1. Certain women are more likely to be raped due to their flirting, teasing, or promiscuous behavior.
“I think that, yes, certain women are more likely to be raped due to their flirting, teasing, or promiscuous behavior,” Seth says. “That’s not a good thing and it shouldn’t be the case, but it probably is.” 57.6 percent of students agree with Seth, leaving students who disagree, like Jimmy, in the minority. “People don’t make bulls— excuses for any other crime,” Jimmy says. “I’ve never heard anyone say that someone got mugged because they were ‘wearing a fancy watch,’ for instance.”
2. If a woman willingly gets drunk, then she is raped — she is more responsible for what happened to her than if she had decided not to drink.

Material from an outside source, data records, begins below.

def create_same_way_dict_alt (agv_routes : List (Int × List Int)) : List (Int × Int × List (Int × Int)) :=
  let d := PySem.Dict.ofList agv_routes
  let edges := pvEdgesDictB d
  let index := pvIndexB edges
  let rd := d.keys.foldl (fun rd j =>
      let bucket := pvBucketB edges index j
      d.keys.foldl (fun rd jp =>
        if bucket.contains jp = true then rd.insert (j, jp) (bucket.getD jp []) else rd) rd)
    PySem.Dict.empty
  rd.items.map (fun q => (q.1.1, q.1.2, q.2))

-- ===== PRECONDITION & SPEC =====
-- Pre_ excludes exactly the inputs where Python A raises KeyError: at least two (distinct) route
-- keys and some route with fewer than 2 stations (that route is missing from the edges dict).
def Pre_create_same_way_dict (agv_routes : List (Int × List Int)) : Prop :=
  (PySem.Dict.ofList agv_routes).items.length < 2 ∨
    ∀ p ∈ (PySem.Dict.ofList agv_routes).items, 2 ≤ p.2.length
instance (agv_routes : List (Int × List Int)) : Decidable (Pre_create_same_way_dict agv_routes) := by
  unfold Pre_create_same_way_dict; infer_instance

def pvWitness_create_same_way_dict : (List (Int × List Int)) := [(0, [1, 2]), (1, [2, 3])]

def Spec_create_same_way_dict (agv_routes : List (Int × List Int)) (out : List (Int × Int × List (Int × Int))) : Prop := out = create_same_way_dict_alt agv_routes
instance (agv_routes : List (Int × List Int)) (out : List (Int × Int × List (Int × Int))) : Decidable (Spec_create_same_way_dict agv_routes out) := by unfold Spec_create_same_way_dict; infer_instance

-- ===== CLAIM (what is proved, stated in full; the proofs are below) =====
def Claim_equal_create_same_way_dict : Prop := ∀ (agv_routes : List (Int × List Int)), Dom_create_same_way_dict agv_routes → Pre_create_same_way_dict agv_routes → Spec_create_same_way_dict agv_routes (create_same_way_dict agv_routes)

-- ===== LEMMAS AND PROOFS =====

-- edge lists built by index comprehension and by zip coincide
lemma pvEdges_eq (t : List Int) : pvEdgesA t = t.zip (t.drop 1) := by
  apply List.ext_getElem
  · simp [pvEdgesA]
  · intro i h1 h2
    have hi : i < t.length - 1 := by simpa [pvEdgesA] using h1
    simp [pvEdgesA, List.getD_eq_getElem?_getD, List.getElem?_eq_getElem (by omega : i < t.length),
      List.getElem?_eq_getElem (by omega : i + 1 < t.length)]

-- a fold of conditional inserts with fresh, distinct keys appends its selected items
lemma pvItemsFoldlCondInsert {κ ν β : Type} [BEq κ] [LawfulBEq κ]
    (P : β → Prop) [DecidablePred P] (k : β → κ) (v : β → ν) :
    ∀ (l : List β) (d : PySem.Dict κ ν), (∀ a ∈ l, d.contains (k a) = false) →
      (l.map k).Nodup →
      (l.foldl (fun d a => if P a then d.insert (k a) (v a) else d) d).items
        = d.items ++ (l.filter (fun a => decide (P a))).map (fun a => (k a, v a)) := by
  intro l
  induction l with
  | nil => simp
  | cons a l ih =>
    intro d hfresh hnd
    simp only [List.map_cons, List.nodup_cons] at hnd
    by_cases hc : P a
    · have hfr := hfresh a (by simp)
      have hitems := PySem.Dict.items_insert_of_not_contains (d := d) (v := v a) hfr
      have hrest : ∀ b ∈ l, (d.insert (k a) (v a)).contains (k b) = false := by
        intro b hb
        rw [PySem.Dict.contains_insert]
        have : k b ≠ k a := fun h => hnd.1 (h ▸ List.mem_map_of_mem hb)
        simp [this, hfresh b (List.mem_cons_of_mem _ hb)]
      simp only [List.foldl_cons, hc, if_pos]
      rw [ih _ hrest hnd.2, hitems]
      simp [hc]
    · simp only [List.foldl_cons, hc, if_neg, not_false_iff]
      rw [ih _ (fun b hb => hfresh b (List.mem_cons_of_mem _ hb)) hnd.2]
      simp [hc]

-- the two edge dicts are equal
lemma pvEdgesDict_eq (d : PySem.Dict Int (List Int)) (h : d.keys.Nodup) :
    pvEdgesDictB d = pvAgvRoutesAsEdges d := by
  have hnd2 : (((d.items.filter (fun p => decide (1 < p.2.length))).map
      (fun p => (p.1, p.2.zip (p.2.drop 1)))).map (fun q => q.1)).Nodup := by
    have hsub : ((d.items.filter (fun p => decide (1 < p.2.length))).map (fun p => p.1)).Sublist
        (d.items.map (fun p => p.1)) := List.Sublist.map _ List.filter_sublist
    simpa [Function.comp, List.map_map] using hsub.nodup h
  apply PySem.Dict.ext
  rw [show pvEdgesDictB d = PySem.Dict.ofList ((d.items.filter (fun p => 1 < p.2.length)).map
    (fun p => (p.1, p.2.zip (p.2.drop 1)))) from rfl]
  rw [PySem.Dict.ofList, PySem.Dict.update]
  have hB := PySem.Dict.items_foldl_insert_fresh
      ((d.items.filter (fun p => decide (1 < p.2.length))).map (fun p => (p.1, p.2.zip (p.2.drop 1))))
      (fun q => q.1) (fun q => q.2) PySem.Dict.empty
      (by intro a _; exact PySem.Dict.contains_empty _) hnd2
  rw [hB]
  have hA := pvItemsFoldlCondInsert (fun p : Int × List Int => 1 < p.2.length)
      (fun p => p.1) (fun p => pvEdgesA p.2) d.items PySem.Dict.empty
      (by intro a _; exact PySem.Dict.contains_empty _) (by simpa using h)
  rw [pvAgvRoutesAsEdges, hA]
  simp [List.map_map, Function.comp, pvEdges_eq]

Like 25.6 percent of his peers, Anthony says. “She is absolutely more responsible.” He goes on to explain: “It should be no one’s duty but their own to look out for their safety or monitor their own actions. … No one should ever expect anyone else to look out for themselves when they willingly chose to take mind-altering substances and those who chose to do so should live with the subsequent consequences of their actions.” But the other 74.4 percent disagree. Seth says, “I think that it’s important for people to be aware of their situations. That being said there is no excuse for anyone raping anyone. Rape, or any crime, is ultimately and fully the responsibility of the perpetrator.
3. A lot of people, especially women, are too likely to label a sexual encounter as “rape”.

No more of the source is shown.